Tested on ghostscript 10.0.0~dfsg-11+deb12u3 @ debian 12, ghostscript ghostscript-10.02.1-2.fc39.x86_64 @ fedora 39.

price.pdf is a sample 4-page file
price_fedora.pdf is a processed file in the following way:

    /usr/lib/cups/filter/pdftopdf 0 0 0 0 0 price.pdf > price_fedora.pdf
Comment 3 iam 2024-01-31 13:39:17 UTC
$ time /usr/bin/gs -q -dNOPAUSE -dBATCH -dSAFER -dNOMEDIAATTRS -sstdout=%stderr -sDEVICE=ps2write -dShowAcroForm -sOUTPUTFILE=%stdout -sProcessColorModel=DeviceGray -sColorConversionStrategy=Gray -dLanguageLevel=3 -r600 -dCompressFonts=false -dNoT3CCITT -dNOINTERPOLATE -dNOTRANSPARENT /tmp/price.pdf > /dev/null

real    0m10.981s
user    0m10.360s
sys     0m0.570s


$ time /usr/bin/gs -q -dNOPAUSE -dBATCH -dSAFER -dNOMEDIAATTRS -sstdout=%stderr -sDEVICE=ps2write -dShowAcroForm -sOUTPUTFILE=%stdout -sProcessColorModel=DeviceGray -sColorConversionStrategy=Gray -dLanguageLevel=3 -r600 -dCompressFonts=false -dNoT3CCITT -dNOINTERPOLATE -dNOTRANSPARENT /tmp/price_fedora.pdf > /dev/null

real    0m39.461s
user    0m37.750s
sys     0m1.510s


# Now with -dNOTRANSPARENCY


$ time /usr/bin/gs -q -dNOPAUSE -dBATCH -dSAFER -dNOMEDIAATTRS -sstdout=%stderr -sDEVICE=ps2write -dShowAcroForm -sOUTPUTFILE=%stdout -sProcessColorModel=DeviceGray -sColorConversionStrategy=Gray -dLanguageLevel=3 -r600 -dCompressFonts=false -dNoT3CCITT -dNOINTERPOLATE -dNOTRANSPARENCY /tmp/price.pdf > /dev/null

real    0m4.719s
user    0m4.440s
sys     0m0.200s


$ time /usr/bin/gs -q -dNOPAUSE -dBATCH -dSAFER -dNOMEDIAATTRS -sstdout=%stderr -sDEVICE=ps2write -dShowAcroForm -sOUTPUTFILE=%stdout -sProcessColorModel=DeviceGray -sColorConversionStrategy=Gray -dLanguageLevel=3 -r600 -dCompressFonts=false -dNoT3CCITT -dNOINTERPOLATE -dNOTRANSPARENCY /tmp/price_fedora.pdf > /dev/null

real    0m4.614s
user    0m4.380s
sys     0m0.200s
Comment 4 Ken Sharp 2024-01-31 14:47:46 UTC
(In reply to iam from comment #0)
> When the PDF file is processed with CUPS pdftopdf program (which adds
> different scaling and cropping options inside the PDF file as far as I
> understand), ghostscript is very slow to convert it into PS.

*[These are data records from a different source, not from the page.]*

-- pv_equiv track=rewrite | github.com/timwonderer/quadraticformulasolver | square_root_simplifier.py | divisible_by_eleven
-- ===== SOURCE A (Python) =====
-- def divisible_by_eleven(num, prime_factors):
--   if num < 11:
--     return (num, prime_factors)
--   elif 11 not in prime_factors:
--     return (num, prime_factors)
--   else:
--     divisible_by_eleven_test = 0
--     digit_list = list(str(num))
--     count = 0
--     # Calculate alternating sum: add then subtract digits.
--     for digit in digit_list:
--         if count == 0:
--             divisible_by_eleven_test = int(digit)
--         elif count % 2 != 0:
--             divisible_by_eleven_test -= int(digit)
--         elif count % 2 == 0:
--             divisible_by_eleven_test += int(digit)
--         count += 1
--
--     if divisible_by_eleven_test % 11 == 0:
--         prime_factors[11] = 1
--         i = 2
--         while num % (11**i) == 0:
--             prime_factors[11] += 1
--             i += 1
--         num = num // (11 ** prime_factors[11])
--         return (num, prime_factors)
--     else:
--         return (num, prime_factors)
-- ===== SOURCE B (Python) =====
-- def divisible_by_eleven(num, prime_factors):
--     if num < 11 or 11 not in prime_factors:
--         return (num, prime_factors)
--     if num % 11 != 0:
--         return (num, prime_factors)
--     count = 0
--     while num % 11 == 0:
--         num //= 11
--         count += 1
--     prime_factors[11] = count
--     return (num, prime_factors)
-- ===== Notes on version B (the rewrite author's own statement) =====
-- stated objective: simpler
-- what changed: Replaces the alternating-digit-sum string test with a direct num % 11 == 0 check and replaces the growing-power while loop (num % 11**i) with a single divide-and-count loop that strips factors of 11.
import Mathlib
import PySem

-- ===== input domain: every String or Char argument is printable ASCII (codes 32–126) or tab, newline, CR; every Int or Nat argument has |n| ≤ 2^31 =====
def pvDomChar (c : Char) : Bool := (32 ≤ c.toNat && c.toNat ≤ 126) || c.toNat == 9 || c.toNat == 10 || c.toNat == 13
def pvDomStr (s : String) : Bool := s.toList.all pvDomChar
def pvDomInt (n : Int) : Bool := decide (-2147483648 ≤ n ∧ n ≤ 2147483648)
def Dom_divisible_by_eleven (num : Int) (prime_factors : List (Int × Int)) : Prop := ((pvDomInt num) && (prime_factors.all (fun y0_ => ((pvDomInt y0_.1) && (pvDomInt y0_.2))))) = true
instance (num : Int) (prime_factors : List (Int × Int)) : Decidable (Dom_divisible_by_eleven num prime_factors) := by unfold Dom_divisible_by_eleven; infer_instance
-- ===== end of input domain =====

-- B replaces A's alternating-digit-sum string test by a direct `num % 11 == 0` check and the
-- growing-power `11**i` loop by a single divide-and-count loop; both mutate prime_factors[11] in place.


-- ===== PORT A =====
-- one step of A's `for digit in digit_list` loop; state = (divisible_by_eleven_test, count).
-- int(digit) is ported as (PySem.Int.ofChars? [digit]).getD 0 — exact here: the loop only ever
-- receives decimal digit characters of str(num) with num ≥ 11, on which int(..) returns.
def pvStepA (st : Int × Int) (digit : Char) : Int × Int :=
  let dv := (PySem.Int.ofChars? [digit]).getD 0
  (if st.2 = 0 then dv
   else if ¬ PySem.Int.mod st.2 2 = 0 then st.1 - dv
   else st.1 + dv,
   st.2 + 1)

-- A's `while num % (11**i) == 0: prime_factors[11] += 1; i += 1` over the state (prime_factors, i);
-- `prime_factors[11] += 1` is read-then-write: insert 11 (getD 11 0 + 1) (key 11 is present here).
-- fuel is only a totality guard (the loop runs at most log_11 num < num.toNat times, see the lemmas);
-- 11 ** i is 11 ^ i.toNat — exact since i ≥ 2 throughout.
def pvALoop (num : Int) : Nat → PySem.Dict Int Int → Int → PySem.Dict Int Int
  | 0, d, _ => d
  | fuel + 1, d, i =>
      if PySem.Int.mod num (11 ^ i.toNat) = 0 then
        pvALoop num fuel (d.insert 11 (d.getD 11 0 + 1)) (i + 1)
      else d

def divisible_by_eleven (num : Int) (prime_factors : List (Int × Int)) : Int × (List (Int × Int)) :=
  if num < 11 then (num, prime_factors)
  else if ¬ (PySem.Dict.mk prime_factors).contains 11 then (num, prime_factors)
  else
    -- digit_list = list(str(num)); the for loop is a foldl with state (test, count) from (0, 0)
    let digit_list := PySem.Int.toChars num
    let tc := List.foldl pvStepA (0, 0) digit_list
    if PySem.Int.mod tc.1 11 = 0 then
      -- prime_factors[11] = 1; i = 2; while-loop; num = num // (11 ** prime_factors[11])
      let d1 := (PySem.Dict.mk prime_factors).insert 11 1
      let dF := pvALoop num num.toNat d1 2
      let e := dF.getD 11 0            -- prime_factors[11]; the key is present
      (PySem.Int.floordiv num (11 ^ e.toNat), dF.items)
    else (num, prime_factors)

-- ===== PORT B =====
-- B's `while num % 11 == 0: num //= 11; count += 1`; state = (num, count); fuel is a totality guard.
def pvBLoop : Nat → Int → Int → Int × Int
  | 0, n, c => (n, c)
  | fuel + 1, n, c =>
      if PySem.Int.mod n 11 = 0 then
        pvBLoop fuel (PySem.Int.floordiv n 11) (c + 1)
      else (n, c)

def divisible_by_eleven_alt (num : Int) (prime_factors : List (Int × Int)) : Int × (List (Int × Int)) :=
  if num < 11 || ! (PySem.Dict.mk prime_factors).contains 11 then (num, prime_factors)
  else if ¬ PySem.Int.mod num 11 = 0 then (num, prime_factors)
  else
    let r := pvBLoop num.toNat num 0
    (r.1, ((PySem.Dict.mk prime_factors).insert 11 r.2).items)

-- ===== PRECONDITION & SPEC =====
def Spec_divisible_by_eleven (num : Int) (prime_factors : List (Int × Int)) (out : Int × (List (Int × Int))) : Prop := out = divisible_by_eleven_alt num prime_factors
instance (num : Int) (prime_factors : List (Int × Int)) (out : Int × (List (Int × Int))) : Decidable (Spec_divisible_by_eleven num prime_factors out) := by unfold Spec_divisible_by_eleven; infer_instance

-- ===== CLAIM (what is proved, stated in full; the proofs are below) =====
def Claim_equal_divisible_by_eleven : Prop := ∀ (num : Int) (prime_factors : List (Int × Int)), Dom_divisible_by_eleven num prime_factors → Spec_divisible_by_eleven num prime_factors (divisible_by_eleven num prime_factors)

PostScript does not have an equivalent transparency model to PDF, so the **only** way to turn a transparent PDF into PostScript, and have the result be correct, is to render it to an image and wrap the image up as PostScript.

>This file apparently contains transparent operations, as running it with ->dNOTRANSPARENCY speeds up processing by 10+ times.
 
And produces incorrect output.


> That's why I assume that GhostScript PDF interpreter's scaling operations
> with transparency involved is very slow.

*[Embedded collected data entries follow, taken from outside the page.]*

-- pv_equiv track=rewrite | github.com/Lhaj3/door-converter | door.py | binary_to_door
-- ===== SOURCE A (Python) =====
-- def binary_to_door(input_string):
--     newstring = ""
--     counter = 0
--     for c in input_string:
--         newchar = ''
--         if(counter == 0):
--             newchar = 'd'
--         if(counter == 1):
--             newchar = 'o'
--         if(counter == 2):
--             newchar = 'o'
--         if(counter == 3):
--             newchar = 'r'
--         if c == '1':
--             newchar = newchar.capitalize()
--         newstring = newstring + newchar
--         if counter == 3:
--             newstring = newstring + " "
--         counter += 1
--         if counter == 4:
--             counter = 0
--     return newstring
-- ===== SOURCE B (Python) =====
-- def binary_to_door(input_string):
--     parts = []
--     for i in range(0, len(input_string), 4):
--         chunk = input_string[i:i+4]
--         for j, c in enumerate(chunk):
--             parts.append("DOOR"[j] if c == '1' else "door"[j])
--         if len(chunk) == 4:
--             parts.append(' ')
--     return ''.join(parts)
-- ===== Notes on version B (the rewrite author's own statement) =====
-- stated objective: simpler
-- what changed: B walks the input in 4-character chunks and maps each within-chunk position to the corresponding word letter (uppercased on a one-bit), appending the space per full chunk, instead of A's single-pass loop with a mod-4 counter, a per-character if-chain and capitalize.
import Mathlib
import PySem

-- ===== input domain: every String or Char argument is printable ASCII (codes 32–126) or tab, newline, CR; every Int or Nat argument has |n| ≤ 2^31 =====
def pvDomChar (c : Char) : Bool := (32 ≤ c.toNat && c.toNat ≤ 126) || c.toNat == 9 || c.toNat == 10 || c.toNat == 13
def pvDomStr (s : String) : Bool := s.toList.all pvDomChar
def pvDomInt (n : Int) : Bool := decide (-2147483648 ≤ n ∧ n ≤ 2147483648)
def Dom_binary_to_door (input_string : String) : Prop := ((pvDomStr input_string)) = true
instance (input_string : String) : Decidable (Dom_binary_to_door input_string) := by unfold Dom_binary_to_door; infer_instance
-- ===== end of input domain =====

-- B rewrites A's mod-4 counter loop as a chunked two-level pass (simpler decomposition); return values are equal on all inputs.

-- ===== PORT A =====
-- str.capitalize for ASCII strings: first char uppercased, rest lowercased (exact on ASCII)
def pyCapitalize : List Char → List Char
  | [] => []
  | c :: cs => c.toUpper :: cs.map Char.toLower

-- one iteration of A's loop body; state = (newstring, counter)
def doorStep (st : List Char × Int) (c : Char) : List Char × Int :=
  let newchar : List Char := []
  let newchar := if st.2 = 0 then ['d'] else newchar
  let newchar := if st.2 = 1 then ['o'] else newchar
  let newchar := if st.2 = 2 then ['o'] else newchar
  let newchar := if st.2 = 3 then ['r'] else newchar
  let newchar := if c = '1' then pyCapitalize newchar else newchar
  let newstring := st.1 ++ newchar
  let newstring := if st.2 = 3 then newstring ++ [' '] else newstring
  let counter := st.2 + 1
  let counter := if counter = 4 then 0 else counter
  (newstring, counter)

def binary_to_door (input_string : String) : String :=
  String.ofList (input_string.toList.foldl doorStep ([], 0)).1

-- ===== PORT B =====
-- render one chunk: "DOOR"[j] / "door"[j] per character, plus a space iff the chunk is full
def doorChunk (chunk : List Char) : List Char :=
  (chunk.zipIdx.map (fun p =>
    if p.1 = '1' then ['D','O','O','R'].getD p.2 ' ' else ['d','o','o','r'].getD p.2 ' '))
  ++ (if chunk.length = 4 then [' '] else [])

def doorChunks (l : List Char) : List Char :=
  if l = [] then [] else doorChunk (l.take 4) ++ doorChunks (l.drop 4)
termination_by l.length
decreasing_by cases l with
  | nil => simp_all
  | cons a t => simp

def binary_to_door_alt (input_string : String) : String :=
  String.ofList (doorChunks input_string.toList)

-- ===== PRECONDITION & SPEC =====
def Spec_binary_to_door (input_string : String) (out : String) : Prop := out = binary_to_door_alt input_string
instance (input_string : String) (out : String) : Decidable (Spec_binary_to_door input_string out) := by unfold Spec_binary_to_door; infer_instance

-- ===== CLAIM (what is proved, stated in full; the proofs are below) =====
def Claim_equal_binary_to_door : Prop := ∀ (input_string : String), Dom_binary_to_door input_string → Spec_binary_to_door input_string (binary_to_door input_string)

-- ===== LEMMAS AND PROOFS =====

-- the letter B emits for the character c at chunk position j
def upperAt (c : Char) (j : Nat) : Char :=
  if c = '1' then ['D','O','O','R'].getD j ' ' else ['d','o','o','r'].getD j ' '

theorem doorStep_at (acc : List Char) (j : Int) (c : Char) :
    doorStep (acc, j) c =
      (acc ++ (if j = 0 then [upperAt c 0] else if j = 1 then [upperAt c 1]
        else if j = 2 then [upperAt c 2] else if j = 3 then [upperAt c 3, ' ']
        else ([] : List Char)),
       if j + 1 = 4 then 0 else j + 1) := by
  simp only [doorStep, upperAt, pyCapitalize]
  by_cases h0 : j = 0 <;> by_cases h1 : j = 1 <;> by_cases h2 : j = 2 <;> by_cases h3 : j = 3 <;>
    by_cases hc : c = '1' <;> simp_all

theorem foldl_chunk4 (a b c d : Char) (rest acc : List Char) :
    (((a :: b :: c :: d :: rest).foldl doorStep (acc, 0))) =
      rest.foldl doorStep (acc ++ doorChunk [a, b, c, d], 0) := by
  simp only [List.foldl, doorStep_at, doorChunk, List.zipIdx, List.map, upperAt]
  norm_num [List.append_assoc]

theorem foldl_small (l acc : List Char) (h : l.length < 4) :
    ((l.foldl doorStep (acc, 0))).1 = acc ++ doorChunk l := by
  match l with
  | [] => simp [doorChunk]
  | [a] => simp [List.foldl, doorStep_at, doorChunk, List.zipIdx, upperAt]
  | [a, b] => simp [List.foldl, doorStep_at, doorChunk, List.zipIdx, upperAt, List.append_assoc]
  | [a, b, c] =>
      simp [List.foldl, doorStep_at, doorChunk, List.zipIdx, upperAt, List.append_assoc]
  | a :: b :: c :: d :: t => simp at h; omega

theorem doorChunks_cons4 (a b c d : Char) (t : List Char) :
    doorChunks (a :: b :: c :: d :: t) = doorChunk [a, b, c, d] ++ doorChunks t := by
  rw [doorChunks]
  cases t with
  | nil => simp [doorChunks]
  | cons x xs => simp

theorem foldl_eq_chunks (l acc : List Char) :
    ((l.foldl doorStep (acc, 0))).1 = acc ++ doorChunks l := by
  by_cases h : l.length < 4
  · rw [foldl_small l acc h, doorChunks]
    match l with
    | [] => simp [doorChunk]
    | a :: t =>
        have : (a :: t).take 4 = a :: t := List.take_of_length_le (by omega)
        have hd : (a :: t).drop 4 = [] := List.drop_eq_nil_of_le (by simp at h ⊢; omega)
        simp [this, hd, doorChunks]
  · match l with
    | a :: b :: c :: d :: t =>
        rw [foldl_chunk4, foldl_eq_chunks t, doorChunks_cons4]
        simp [List.append_assoc]
    | [] | [_] | [_,_] | [_,_,_] => simp_all
termination_by l.length
decreasing_by simp; omega

-- ===== VERDICT (by name: the statement is the Claim_ definition above) =====
theorem binary_to_door_spec : Claim_equal_binary_to_door := by
  intro s _
  unfold Spec_binary_to_door binary_to_door binary_to_door_alt
  rw [foldl_eq_chunks]
  simp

Your assumption is incorrect. The ps2write device (NOT Ghostscript, the PostScript output device) is rendering the output. Rendering takes significantly more time, at higher resolutions, than simply processing high level objects.

As far as I can see only the final page actually uses transparency. We cannot turn transparency on and off per page, only per document. That's a limitation of the graphics library.

You could, if you wish, try splitting the file up and processing each page separately.
Comment 5 iam 2024-01-31 15:07:12 UTC
(In reply to Ken Sharp from comment #4)
> >This file apparently contains transparent operations, as running it with ->dNOTRANSPARENCY speeds up processing by 10+ times.
>  
> And produces incorrect output.

Yes, unfortunately.

> Rendering takes
> significantly more time, at higher resolutions, than simply processing high
> level objects.

I see, thanks.

> 
> As far as I can see only the final page actually uses transparency. We
> cannot turn transparency on and off per page, only per document. That's a
> limitation of the graphics library.
> 
> You could, if you wish, try splitting the file up and processing each page
> separately.

Well, this is a printing pipeline where transparent PDFs are quite common (even if they don't contain any real transparency) and any manual intervention is undesirable. I don't *need* postscript really, it's just a pipeline for many (older) printer drivers, many of which convert to entirely different format afterwards themselves.

For now I'm using Poppler wherever possible, but many drivers call ghostscript filters by themselves, which may significantly slow down the printing process depending on the file unfortunately.